2020 trat im Kanton St. Gallen die neue Verordnung über die selbstständigen Anteilsrechte und das Alpbuch in Kraft, wodurch es auch Anpassungen im elektronischen Grundbuch gab. Die Grundbuchämter in den Gemeinden wurden verpflichtet, die Alpbücher zu bereinigen, die Grundstücknummern zu erfassen und die Anteilsrechte festzuhalten, wo das nicht bereits gemacht wurde.
Alle Rechnungen an eine Adresse
Dies hatte zur Folge, dass die Gebäudeversicherung (GVA) die Rechnungen der Alpgebäude nicht mehr einzeln, sondern sämtliche Rechnungen einer Alpkorporation an den jeweiligen Präsidenten schickte. Diese Praxisänderung war vor eineinhalb Jahren der Auslöser des öffentlichen Streits über die Eigentumsverhältnisse von Alpgebäuden im Toggenburg.
Nun bot die GVA Hand für eine Lösung, damit die Rechnungen wieder direkt den einzelnen Gebäudebesitzern geschickt werden. Dafür ist eine Vollmachtunterzeichnung der Alpkommission nötig. Das Treffen zwischen den Alpkorporationspräsidenten und der GVA fand am 1. Mai 2023 statt. Elias Tschümmy, Präsident der Alpkorporation Sellamatt, spricht von einem guten Anlass. «Der Direktor der GVA sowie Leute vom Rechtsdienst und vom Kundendienst waren dabei und haben unsere Fragen beantwortet.» Tschümmy hat die Erklärung im Namen seiner Korporation unterschrieben.
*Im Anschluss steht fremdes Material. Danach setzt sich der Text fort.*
-- Characterisation of the per-row precomputation against A's direct statement check.
lemma row_eq (n i : Nat) (r : List Int)
    (hr : n ≤ r.length ∨ ∃ x ∈ r, x ≠ 0 ∧ x ≠ 1 ∧ x ≠ 2) :
    ((List.range n).all (fun k =>
        !(decide (r.getD k 0 ≠ 2) &&
          decide (r.getD k 0 ≠ (if i.testBit (n - 1 - k) then (1 : Int) else 0)))))
    = ((rowInfo n r).1 && ((i &&& (rowInfo n r).2.1) == (rowInfo n r).2.2)) := by
  have hok := infoAux_ok n (r.take n) 0 (true, 0, 0)
  have hkm := infoAux_km n (r.take n) 0 (true, 0, 0)
  have hrm := infoAux_rm n (r.take n) 0 (true, 0, 0)
  rw [Bool.eq_iff_iff, List.all_eq_true, Bool.and_eq_true, beq_iff_eq]
  have lhs_iff : (∀ k ∈ List.range n, (fun k => !(decide (r.getD k 0 ≠ 2) &&
          decide (r.getD k 0 ≠ (if i.testBit (n - 1 - k) then (1 : Int) else 0)))) k = true) ↔
      (∀ k < n, r.getD k 0 = 2 ∨ r.getD k 0 = (if i.testBit (n - 1 - k) then (1 : Int) else 0)) := by
    simp [List.mem_range, or_iff_not_imp_left]
  rw [lhs_iff]
  have hok' : (rowInfo n r).1 = (r.take n).all (fun v => v == 0 || v == 1 || v == 2) := by
    simpa using hok
  have hkm' : ∀ p, (rowInfo n r).2.1.testBit p
      = decide (∃ k < (r.take n).length, p = n - 1 - (0 + k) ∧
          ((r.take n).getD k 0 = 0 ∨ (r.take n).getD k 0 = 1)) := by
    intro p; simpa using hkm p
  have hrm' : ∀ p, (rowInfo n r).2.2.testBit p
      = decide (∃ k < (r.take n).length, p = n - 1 - (0 + k) ∧ (r.take n).getD k 0 = 1) := by
    intro p; simpa using hrm p
  by_cases hlen : n ≤ r.length
  · -- full row: the bitmask check is exactly A's statement scan
    have htl : (r.take n).length = n := by simp [hlen]
    have hkm2 : ∀ p, (rowInfo n r).2.1.testBit p
        = decide (∃ k < n, p = n - 1 - k ∧ (r.getD k 0 = 0 ∨ r.getD k 0 = 1)) := by
      intro p; rw [hkm' p, decide_eq_decide]
      constructor
      · rintro ⟨k, hk, h1, h2⟩
        exact ⟨k, by omega, by omega, by rwa [getD_take r n k (by omega)] at h2⟩
      · rintro ⟨k, hk, h1, h2⟩
        exact ⟨k, by omega, by omega, by rwa [getD_take r n k (by omega)]⟩
    have hrm2 : ∀ p, (rowInfo n r).2.2.testBit p
        = decide (∃ k < n, p = n - 1 - k ∧ r.getD k 0 = 1) := by
      intro p; rw [hrm' p, decide_eq_decide]
      constructor
      · rintro ⟨k, hk, h1, h2⟩
        exact ⟨k, by omega, by omega, by rwa [getD_take r n k (by omega)] at h2⟩
      · rintro ⟨k, hk, h1, h2⟩
        exact ⟨k, by omega, by omega, by rwa [getD_take r n k (by omega)]⟩
    have hok2 : ((rowInfo n r).1 = true)
        ↔ ∀ k < n, r.getD k 0 = 0 ∨ r.getD k 0 = 1 ∨ r.getD k 0 = 2 := by
      rw [hok', all_iff_getD, htl]
      constructor
      · intro h k hk
        have := h k hk
        rw [getD_take r n k (by omega)] at this
        simp at this
        tauto
      · intro h k hk
        rw [getD_take r n k (by omega)]
        have := h k (by omega)
        simp
        tauto
    constructor
    · intro h
      refine ⟨hok2.mpr ?_, ?_⟩
      · intro k hk
        rcases h k hk with h2 | hd
        · tauto
        · split_ifs at hd <;> omega
      · apply Nat.eq_of_testBit_eq
        intro p
        rw [Nat.testBit_and, hkm2, hrm2]
        by_cases hex : ∃ k < n, p = n - 1 - k ∧ (r.getD k 0 = 0 ∨ r.getD k 0 = 1)
        · obtain ⟨k, hk, rfl, hv⟩ := hex
          have hbit : i.testBit (n - 1 - k) = decide (r.getD k 0 = 1) := by
            rcases h k hk with h2 | hd
            · omega
            · rcases hv with h0 | h1
              · rw [h0] at hd; split_ifs at hd with hb <;> simp_all
              · rw [h1] at hd; split_ifs at hd with hb <;> simp_all
          rw [hbit, decide_eq_true (show ∃ k' < n, n - 1 - k = n - 1 - k' ∧
                (r.getD k' 0 = 0 ∨ r.getD k' 0 = 1) from ⟨k, hk, rfl, hv⟩), Bool.and_true,
            decide_eq_decide]
          constructor
          · intro h1
            exact ⟨k, hk, rfl, h1⟩
          · rintro ⟨k', hk', heq, h1⟩
            have hkk : k' = k := by omega
            rwa [hkk] at h1
        · rw [decide_eq_false hex, Bool.and_false]
          have hno : ¬ ∃ k < n, p = n - 1 - k ∧ r.getD k 0 = 1 := by
            rintro ⟨k, hk, h1, h2⟩
            exact hex ⟨k, hk, h1, Or.inr h2⟩
          rw [decide_eq_false hno]
    · rintro ⟨hokT, hmask⟩
      intro k hk
      have hvals := hok2.mp hokT k hk
      have hbit := congrArg (fun m => m.testBit (n - 1 - k)) hmask
      simp only [Nat.testBit_and, hkm2, hrm2] at hbit
      rcases hvals with h0 | h1 | h2
      · right
        have hkmT : decide (∃ k' < n, n - 1 - k = n - 1 - k' ∧
            (r.getD k' 0 = 0 ∨ r.getD k' 0 = 1)) = true :=
          decide_eq_true ⟨k, hk, rfl, Or.inl h0⟩
        have hrmF : decide (∃ k' < n, n - 1 - k = n - 1 - k' ∧ r.getD k' 0 = 1) = false := by
          apply decide_eq_false
          rintro ⟨k', hk', heq, h1⟩
          have hkk : k' = k := by omega
          rw [hkk] at h1
          omega
        rw [hkmT, hrmF, Bool.and_true] at hbit
        rw [hbit]
        simpa using h0
      · right
        have hkmT : decide (∃ k' < n, n - 1 - k = n - 1 - k' ∧
            (r.getD k' 0 = 0 ∨ r.getD k' 0 = 1)) = true :=
          decide_eq_true ⟨k, hk, rfl, Or.inr h1⟩
        have hrmT : decide (∃ k' < n, n - 1 - k = n - 1 - k' ∧ r.getD k' 0 = 1) = true :=
          decide_eq_true ⟨k, hk, rfl, h1⟩
        rw [hkmT, hrmT, Bool.and_true] at hbit
        rw [hbit]
        simpa using h1
      · exact Or.inl h2
  · -- short row: it must contain an invalid statement, so both checks are false
    rcases hr with h | ⟨x, hx, hbad⟩
    · omega
    have htake : r.take n = r := List.take_of_length_le (by omega)
    obtain ⟨k0, hk0, hxe⟩ := List.mem_iff_getElem.mp hx
    have hokF : (rowInfo n r).1 = false := by
      rw [hok', htake]
      apply List.all_eq_false.mpr
      refine ⟨x, hx, ?_⟩
      simp [hbad.1, hbad.2.1, hbad.2.2]
    rw [hokF]
    constructor
    · intro h
      exfalso
      have hk0n : k0 < n := by omega
      have hgd : r.getD k0 0 = x := by
        rw [List.getD_eq_getElem _ _ hk0, hxe]
      rcases h k0 hk0n with h2 | hd
      · rw [hgd] at h2; exact hbad.2.2 h2
      · rw [hgd] at hd
        split_ifs at hd
        · exact hbad.2.1 hd
        · exact hbad.1 hd
    · rintro ⟨h, -⟩
      cases h

lemma all_congr_mem {α : Type} (l : List α) (f g : α → Bool)
    (h : ∀ x ∈ l, f x = g x) : l.all f = l.all g := by
  rw [Bool.eq_iff_iff, List.all_eq_true, List.all_eq_true]
  constructor
  · intro hh x hx
    rw [← h x hx]
    exact hh x hx
  · intro hh x hx
    rw [h x hx]
    exact hh x hx

theorem main_eq (l : List (List Int))
    (pre : ∀ row ∈ l, l.length ≤ row.length ∨ ∃ x ∈ row, x ≠ 0 ∧ x ≠ 1 ∧ x ≠ 2) :
    maximumGood l = maximumGood_alt l := by
  rcases l with - | ⟨r0, ls⟩
  · rfl
  set l := r0 :: ls with hl
  have hn : 1 ≤ l.length := by simp [hl]
  set n := l.length with hndef
  simp only [maximumGood, maximumGood_alt]
  have hpow : (1 : Nat) <<< n = 2 ^ n := Nat.one_shiftLeft n
  have h1 : 1 ≤ 2 ^ n := Nat.one_le_two_pow
  rw [show (1 <<< n) - 1 + 1 = 1 <<< n by omega]
  apply PySem.List.foldl_congr_mem
  intro ans i hi
  rw [List.mem_range, hpow] at hi
  have htb : PySem.Int.toBinChars (i : Int) = Nat.toDigits 2 i := by
    simp [PySem.Int.toBinChars]
  have hcnt : ((pvBits n i).count '1' : Int) = ((PySem.Int.toBinChars0b (i : Int)).count '1' : Int) := by
    rw [← pad_toDigits n i hn hi]
    exact_mod_cast congrArg Nat.cast (count_pad n i)
  rw [htb, pad_toDigits n i hn hi, hcnt]
  rw [PySem.List.foldl_append_if_eq_filter, List.nil_append]
  have hgetpv : ∀ k, k < n → ((pvBits n i).getD k ' ' == '1') = i.testBit (n - 1 - k) := by
    intro k hk
    rw [getD_pvBits n i k hk]
    by_cases hb : i.testBit (n - 1 - k) <;> simp [hb]
  have hAinner : ∀ j : Nat, ((List.range n).all (fun k =>
      !(decide ((l.getD j []).getD k 0 ≠ 2) &&
        decide ((l.getD j []).getD k 0 ≠
          (if ((pvBits n i).getD k ' ' == '1') = true then (1 : Int) else 0)))))
      = ((List.range n).all (fun k =>
      !(decide ((l.getD j []).getD k 0 ≠ 2) &&
        decide ((l.getD j []).getD k 0 ≠ (if i.testBit (n - 1 - k) then (1 : Int) else 0))))) := by
    intro j
    apply all_congr_mem
    intro k hk
    rw [List.mem_range] at hk
    rw [hgetpv k hk]
  have hrow : ∀ j, j < n →
      ((List.range n).all (fun k =>
        !(decide ((l.getD j []).getD k 0 ≠ 2) &&
          decide ((l.getD j []).getD k 0 ≠ (if i.testBit (n - 1 - k) then (1 : Int) else 0)))))
      = (((l.map (rowInfo n)).getD j (true, 0, 0)).1 &&
          ((i &&& ((l.map (rowInfo n)).getD j (true, 0, 0)).2.1) ==
            ((l.map (rowInfo n)).getD j (true, 0, 0)).2.2)) := by
    intro j hj
    have hjl : j < l.length := hj
    have hinfo : (l.map (rowInfo n)).getD j (true, 0, 0) = rowInfo n (l.getD j []) := by
      rw [List.getD_eq_getElem _ _ (by simpa using hjl), List.getElem_map,
        List.getD_eq_getElem _ _ hjl]
    have hmem : l.getD j [] ∈ l := by
      rw [List.getD_eq_getElem _ _ hjl]
      exact List.getElem_mem hjl
    rw [hinfo]
    exact row_eq n i (l.getD j []) (pre _ hmem)
  have hflag : ((List.filter (fun k => (pvBits n i).getD k ' ' == '1') (List.range n)).all
        (fun j => (List.range n).all (fun k =>
          !(decide ((l.getD j []).getD k 0 ≠ 2) &&
            decide ((l.getD j []).getD k 0 ≠
              (if ((pvBits n i).getD k ' ' == '1') = true then (1 : Int) else 0))))))
      = ((List.range n).all (fun j =>
          if (i >>> (n - 1 - j)) &&& 1 = 1 then
            ((l.map (rowInfo n)).getD j (true, 0, 0)).1 &&
              ((i &&& ((l.map (rowInfo n)).getD j (true, 0, 0)).2.1) ==
                ((l.map (rowInfo n)).getD j (true, 0, 0)).2.2)
          else true)) := by
    rw [Bool.eq_iff_iff, List.all_eq_true, List.all_eq_true]
    constructor
    · intro h j hj
      rw [List.mem_range] at hj
      by_cases hb : (i >>> (n - 1 - j)) &&& 1 = 1
      · rw [if_pos hb, ← hrow j hj, ← hAinner j]
        apply h
        rw [List.mem_filter, List.mem_range]
        refine ⟨hj, ?_⟩
        rw [hgetpv j hj]
        exact (bit_test i _).mp hb
      · rw [if_neg hb]
    · intro h j hj
      rw [List.mem_filter, List.mem_range] at hj
      obtain ⟨hjn, hpj⟩ := hj
      have htb2 : i.testBit (n - 1 - j) = true := by rw [← hgetpv j hjn]; exact hpj
      have hb : (i >>> (n - 1 - j)) &&& 1 = 1 := (bit_test i _).mpr (by simp [htb2])
      have hh := h j (List.mem_range.mpr hjn)
      rw [if_pos hb] at hh
      rw [hAinner j, hrow j hjn]
      exact hh
  rw [hflag]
Der Entscheid dazu fiel an der Hauptversammlung im März einstimmig, erzählt er.
Die meisten Alpkorporationen haben unterschrieben
Elias Tschümmy begrüsst, dass die GVA den Alpkorporationen mit einer Sonderlösung entgegenkam. «Dass wir letztes Jahr alle Rechnungen selber verteilen mussten, war ein riesiger bürokratischer Aufwand.» Die Alpkorporation Sellamatt ist die grösste im Obertoggenburg. Die Korporation zählt 120 Alpgenossen. 80 Alpgebäude gibt es auf der 760 ha grossen Alp, auf der um die 1100 Stück Vieh gesömmert werden.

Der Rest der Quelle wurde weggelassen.